Software Uniqueness: How and Why 
 

Puneet Mishra and Mark Stamp

Department of Computer Science

San Jose State University

San Jose, California

ABSTRACT:  In this paper we consider some of the possible security implications of unique software. We are interested in the case where each instance of a piece of software is functionally equivalent, but the internal structure is as distinct as possible. The potential security benefits of such software include improved resistance to viruses and an increased difficulty of certain types of attacks based on reverse engineering the code. The reverse engineering problem is particularly relevant in the field of digital rights management (DRM) and, more generally, whenever we must hide a secret in software. We discuss secret hiding and other possible security applications for unique code and we briefly consider the use of this type of uniqueness as a software watermark. We then present a partial taxonomy (in summary form) of several types of code transformations and we briefly discuss the problem of automatically generating unique instances of code using these transformations. We also mention several research topics and future work.  

Keywords: software uniqueness, digital rights management, DRM, virus protection, digital watermark, key hiding 

1.  Introduction

In this paper we discuss code transformations that can be applied to arbitrary C [1] or C++ [2] source code to yield distinct instances of the input code. We require that the resulting distinct copies are functionally equivalent to the original code. Our goal is to make instances of the transformed code as unique as possible. If instances of the code are sufficiently distinct, we expect that the work required to reverse engineer N instances will be linear in N.  

To illustrate the potential usefulness of unique software, consider the following simple example. Suppose we have software that is used to authenticate a user. Regardless of the authentication method employed, the result is ultimately a 1-bit answer, say, 1 for “success” and 0 for “failure.” An attacker can reverse engineer this authentication software and determine where the software makes this 1-bit comparison. Then by simply setting this comparison bit to “1”, the attacker can gain access regardless of the authentication information supplied.  

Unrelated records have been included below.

lemma pvLoop3_pairAll : ∀ (l : List Char) (ob : Option Bool),
    pvA_loop3 l (pvEnc ob) = pvPairAll ob ((l.filter (fun c => c != '-')).map pvB_vowel) := by
  intro l
  induction l with
  | nil => intro ob; cases ob with
    | none => rfl
    | some b => cases b <;> rfl
  | cons c rest ih =>
    intro ob
    by_cases hd : c = '-'
    · subst hd
      have hv : pvA_vowel '-' = false := by decide
      have hfilter : (('-' :: rest).filter (fun c => c != '-')) = rest.filter (fun c => c != '-') := by
        simp
      rw [hfilter]
      cases ob with
      | none => simp only [pvA_loop3, hv]; simpa using ih none
      | some b =>
        cases b
        · simp only [pvA_loop3, hv, pvEnc]
          simpa [pvEnc] using ih (some false)
        · simp only [pvA_loop3, hv, pvEnc]
          simpa [pvEnc] using ih (some true)
    · have hdb : (c != '-') = true := by simp [hd]
      have hfilter : ((c :: rest).filter (fun c => c != '-')) = c :: rest.filter (fun c => c != '-') := by
        simp [hd]
      rw [hfilter]
      cases hv : pvA_vowel c
      · -- consonant
        have hvb : pvB_vowel c = false := hv
        cases ob with
        | none =>
          simp only [pvA_loop3, hv, hdb, pvEnc, List.map_cons]
          simpa [pvEnc, hvb] using ih (some false)
        | some b =>
          cases b
          · -- previous was consonant: reject
            simp [pvA_loop3, hv, hdb, pvEnc, List.map_cons, pvPairAll, hvb]
          · -- previous was vowel
            simp only [pvA_loop3, hv, hdb, pvEnc, List.map_cons]
            have := ih (some false)
            simp only [pvEnc] at this
            simp [pvPairAll, hvb, this]
      · -- vowel
        have hvb : pvB_vowel c = true := hv
        cases ob with
        | none =>
          simp only [pvA_loop3, hv, hdb, pvEnc, List.map_cons]
          simpa [pvEnc, hvb] using ih (some true)
        | some b =>
          cases b
          · -- previous was consonant
            simp only [pvA_loop3, hv, hdb, pvEnc, List.map_cons]
            have := ih (some true)
            simp only [pvEnc] at this
            simp [pvPairAll, hvb, this]
          · -- previous was vowel: reject
            simp [pvA_loop3, hv, hdb, pvEnc, List.map_cons, pvPairAll, hvb]
-- ---------- specs of A's helpers ----------

lemma skipZeros_spec (d : List Int) (n : Int) :
    ∀ (m : Nat) (i : Int), (n - i).toNat ≤ m →
      i ≤ skipZeros d n i ∧
      (∀ k, i ≤ k → k < skipZeros d n i → pvGet d k = 0) ∧
      (skipZeros d n i < n → pvGet d (skipZeros d n i) ≠ 0) ∧
      (i ≤ n → skipZeros d n i ≤ n) := by
  intro m
  induction m with
  | zero =>
    intro i hm
    rw [skipZeros]
    split_ifs with h
    · omega
    · exact ⟨le_refl i, fun k h1 h2 => absurd h1 (by omega),
        fun hlt => by simpa using fun hz => h ⟨hlt, hz⟩, fun h => h⟩
  | succ m ih =>
    intro i hm
    rw [skipZeros]
    split_ifs with h
    · obtain ⟨h1, h2, h3, h4⟩ := ih (i + 1) (by omega)
      refine ⟨by omega, ?_, h3, fun _ => h4 (by omega)⟩
      intro k hk1 hk2
      rcases eq_or_lt_of_le hk1 with rfl | hk
      · exact h.2
      · exact h2 k (by omega) hk2
    · exact ⟨le_refl i, fun k h1 h2 => absurd h1 (by omega),
        fun hlt => by simpa using fun hz => h ⟨hlt, hz⟩, fun h => h⟩

lemma findRunPos_spec (d : List Int) (n : Int) :
    ∀ (m : Nat) (j s0 : Int), (n - j).toNat ≤ m → j ≤ n →
      j ≤ (findRunPos d n j s0).1 ∧
      (findRunPos d n j s0).1 ≤ n ∧
      (findRunPos d n j s0).2 ≤ s0 ∧
      (∀ k, j ≤ k → k < (findRunPos d n j s0).1 →
        (findRunPos d n j s0).2 ≤ pvGet d k ∧ 0 < pvGet d k) ∧
      ((findRunPos d n j s0).1 < n → ¬ pvGet d (findRunPos d n j s0).1 > 0) ∧
      (0 < s0 → 0 < (findRunPos d n j s0).2) := by
  intro m
  induction m with
  | zero =>
    intro j s0 hm hj
    rw [findRunPos]
    split_ifs with h
    · omega
    · exact ⟨le_refl j, hj, le_refl s0,
        fun k h1 h2 => absurd h1 (by omega),
        fun hlt => by simpa using fun hz => h ⟨hlt, hz⟩, fun h => h⟩
  | succ m ih =>
    intro j s0 hm hj
    rw [findRunPos]
    split_ifs with h
    · obtain ⟨h1, h2, h3, h4, h5, h6⟩ := ih (j + 1) (min s0 (pvGet d j)) (by omega) (by omega)
      refine ⟨by omega, h2, by omega, ?_, h5, fun hs0 => h6 (by omega)⟩
      intro k hk1 hk2
      rcases eq_or_lt_of_le hk1 with rfl | hk
      · exact ⟨by omega, h.2⟩
      · exact h4 k (by omega) hk2
    · exact ⟨le_refl j, hj, le_refl s0,
        fun k h1 h2 => absurd h1 (by omega),
        fun hlt => by simpa using fun hz => h ⟨hlt, hz⟩, fun h => h⟩

lemma findRunPos_progress (d : List Int) (n j s0 : Int) (h1 : j < n) (h2 : pvGet d j > 0) :
    j < (findRunPos d n j s0).1 := by
  rw [findRunPos]
  rw [dif_pos ⟨h1, h2⟩]
  have := (findRunPos_spec d n (n - (j + 1)).toNat (j + 1) (min s0 (pvGet d j))
    (le_refl _) (by omega)).1
  omega

lemma findRunNeg_spec (d : List Int) (n : Int) :
    ∀ (m : Nat) (j s0 : Int), (n - j).toNat ≤ m → j ≤ n →
      j ≤ (findRunNeg d n j s0).1 ∧
      (findRunNeg d n j s0).1 ≤ n ∧
      s0 ≤ (findRunNeg d n j s0).2 ∧
      (∀ k, j ≤ k → k < (findRunNeg d n j s0).1 →
        pvGet d k ≤ (findRunNeg d n j s0).2 ∧ pvGet d k < 0) ∧
      ((findRunNeg d n j s0).1 < n → ¬ pvGet d (findRunNeg d n j s0).1 < 0) ∧
      (s0 < 0 → (findRunNeg d n j s0).2 < 0) := by
  intro m
  induction m with
  | zero =>
    intro j s0 hm hj
    rw [findRunNeg]
    split_ifs with h
    · omega
    · exact ⟨le_refl j, hj, le_refl s0,
        fun k h1 h2 => absurd h1 (by omega),
        fun hlt => by simpa using fun hz => h ⟨hlt, hz⟩, fun h => h⟩
  | succ m ih =>
    intro j s0 hm hj
    rw [findRunNeg]
    split_ifs with h
    · obtain ⟨h1, h2, h3, h4, h5, h6⟩ := ih (j + 1) (max s0 (pvGet d j)) (by omega) (by omega)
      refine ⟨by omega, h2, by omega, ?_, h5, fun hs0 => ?_⟩
      · intro k hk1 hk2
        rcases eq_or_lt_of_le hk1 with rfl | hk
        · exact ⟨by omega, h.2⟩
        · exact h4 k (by omega) hk2
      · have := h6 (by omega)
        omega
    · exact ⟨le_refl j, hj, le_refl s0,
        fun k h1 h2 => absurd h1 (by omega),
        fun hlt => by simpa using fun hz => h ⟨hlt, hz⟩, fun h => h⟩

lemma findRunNeg_progress (d : List Int) (n j s0 : Int) (h1 : j < n) (h2 : pvGet d j < 0) :
    j < (findRunNeg d n j s0).1 := by
  rw [findRunNeg]
  rw [dif_pos ⟨h1, h2⟩]
  have := (findRunNeg_spec d n (n - (j + 1)).toNat (j + 1) (max s0 (pvGet d j))
    (le_refl _) (by omega)).1
  omega

-- subRange step forms
lemma subRange_nil (d : List Int) (i j s : Int) (h : j ≤ i) : subRange d i j s = d := by
  unfold subRange
  rw [PySem.List.pyRange_one_eq_nil h]
  rfl

lemma subRange_cons (d : List Int) (i j s : Int) (h : i < j) :
    subRange d i j s = subRange (PySem.List.pySetD d i (pvGet d i - s)) (i + 1) j s := by
  unfold subRange
  rw [PySem.List.pyRange_one_cons h, List.foldl_cons]

lemma length_subRange (d : List Int) (i j s : Int) :
    (subRange d i j s).length = d.length := by
  unfold subRange
  induction (PySem.List.pyRange i j 1) generalizing d with
  | nil => rfl
  | cons a t ih => rw [List.foldl_cons, ih, PySem.List.length_pySetD]

lemma pvGet_set (d : List Int) (i k v : Int) (hi : 0 ≤ i) (hk : 0 ≤ k) :
    pvGet (PySem.List.pySetD d i v) k =
      if k = i ∧ i < (d.length : Int) then v else pvGet d k := by
  rw [PySem.List.pySetD_of_nonneg d v hi]
  unfold pvGet
  rw [PySem.List.pyGetD_of_nonneg _ _ hk, PySem.List.pyGetD_of_nonneg _ _ hk]
  simp only [List.getD]
  rw [List.getElem?_set]
  split_ifs with h1 h2 h2 <;> simp_all <;> omega

lemma subRange_get (s : Int) :
    ∀ (m : Nat) (d : List Int) (i j : Int), (j - i).toNat ≤ m → 0 ≤ i → j ≤ (d.length : Int) →
      ∀ k, 0 ≤ k →
        pvGet (subRange d i j s) k = if i ≤ k ∧ k < j then pvGet d k - s else pvGet d k := by
  intro m
  induction m with
  | zero =>
    intro d i j hm hi hj k hk
    rw [subRange_nil d i j s (by omega)]
    split_ifs with h
    · omega
    · rfl
  | succ m ih =>
    intro d i j hm hi hj k hk
    by_cases hij : i < j
    · rw [subRange_cons d i j s hij]
      have hlen : (PySem.List.pySetD d i (pvGet d i - s)).length = d.length := by
        rw [PySem.List.length_pySetD]
      rw [ih (PySem.List.pySetD d i (pvGet d i - s)) (i + 1) j (by omega) (by omega)
        (by rw [hlen]; exact hj) k hk]
      rw [pvGet_set d i k (pvGet d i - s) hi hk]
      by_cases hki : k = i
      · subst hki
        split_ifs <;> omega
      · split_ifs <;> omega
    · rw [subRange_nil d i j s (by omega)]
      split_ifs with h
      · omega
      · rfl

-- ---------- measure decrease ----------

lemma sum_natAbs_lt (d d' : List Int) (i j : Int)
    (hij : i < j)
    (hle : ∀ k, i ≤ k → k < j → (pvGet d' k).natAbs < (pvGet d k).natAbs) :
    (((PySem.List.pyRange i j 1).map (fun k => (pvGet d' k).natAbs)).sum <
      ((PySem.List.pyRange i j 1).map (fun k => (pvGet d k).natAbs)).sum) := by
  rw [PySem.List.pyRange_one_cons hij]
  simp only [List.map_cons, List.sum_cons]
  have h1 : (pvGet d' i).natAbs < (pvGet d i).natAbs := hle i (le_refl i) hij
  have h2 : ((PySem.List.pyRange (i+1) j 1).map (fun k => (pvGet d' k).natAbs)).sum ≤
      ((PySem.List.pyRange (i+1) j 1).map (fun k => (pvGet d k).natAbs)).sum := by
    apply List.sum_le_sum
    intro k hk
    rw [PySem.List.mem_pyRange_one] at hk
    exact le_of_lt (hle k (by omega) (by omega))
  omega

lemma sum_natAbs_eq (d d' : List Int) (a b : Int)
    (heq : ∀ k, a ≤ k → k < b → pvGet d' k = pvGet d k) :
    (((PySem.List.pyRange a b 1).map (fun k => (pvGet d' k).natAbs)).sum =
      ((PySem.List.pyRange a b 1).map (fun k => (pvGet d k).natAbs)).sum) := by
  congr 1
  apply List.map_congr_left
  intro k hk
  rw [PySem.List.mem_pyRange_one] at hk
  rw [heq k hk.1 hk.2]

lemma measure_sub (d : List Int) (n i j s : Int)
    (h0 : 0 ≤ i) (hij : i < j) (hjn : j ≤ n) (hlen : n ≤ (d.length : Int))
    (h : ∀ k, i ≤ k → k < j → (pvGet d k - s).natAbs < (pvGet d k).natAbs) :
    pvMeasure (subRange d i j s) n < pvMeasure d n := by
  have hget := subRange_get s (j - i).toNat d i j (le_refl _) h0 (by omega)
  unfold pvMeasure
  rw [PySem.List.pyRange_one_append 0 i n h0 (by omega),
      PySem.List.pyRange_one_append i j n (by omega) (by omega)]
  simp only [List.map_append, List.sum_append]
  have e1 := sum_natAbs_eq d (subRange d i j s) 0 i (fun k hk1 hk2 => by
    rw [hget k hk1, if_neg (by omega)])
  have e2 := sum_natAbs_eq d (subRange d i j s) j n (fun k hk1 hk2 => by
    rw [hget k (by omega), if_neg (by omega)])
  have e3 := sum_natAbs_lt d (subRange d i j s) i j hij (fun k hk1 hk2 => by
    rw [hget k (by omega)]; rw [if_pos ⟨hk1, hk2⟩]; exact h k hk1 hk2)
  omega

-- ---------- segment decomposition after one pass ----------

lemma seg_split (d : List Int) (a m b : Int) (h1 : a ≤ m) (h2 : m ≤ b) :
    (PySem.List.pyRange a b 1).map (pvGet d) =
      (PySem.List.pyRange a m 1).map (pvGet d) ++ (PySem.List.pyRange m b 1).map (pvGet d) := by
  rw [PySem.List.pyRange_one_append a m b h1 h2, List.map_append]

Now if each instance of this authentication software is identical, then an identical 1-bit attack can be applied to each instance (i.e., set the comparison bit to 1). On the other hand, if each instance of the software were distinct (though functionally equivalent), an attack on one instance of the software would only apply to that particular instance. An attack on another instance of the software would require another reverse engineering effort. 

Perhaps after reverse engineering multiple instances of the software the attacker could gain enough insight into the transformation process to develop a general attack that would succeed against any instance of transformed software. However, this is almost certainly a far greater challenge than reverse engineering a single instance of the software. Provided that this is the case, we have increased the work required by an attacker to break an arbitrary instance of the software. Of course, the precise level of difficulty depends on the way that the uniqueness occurs.  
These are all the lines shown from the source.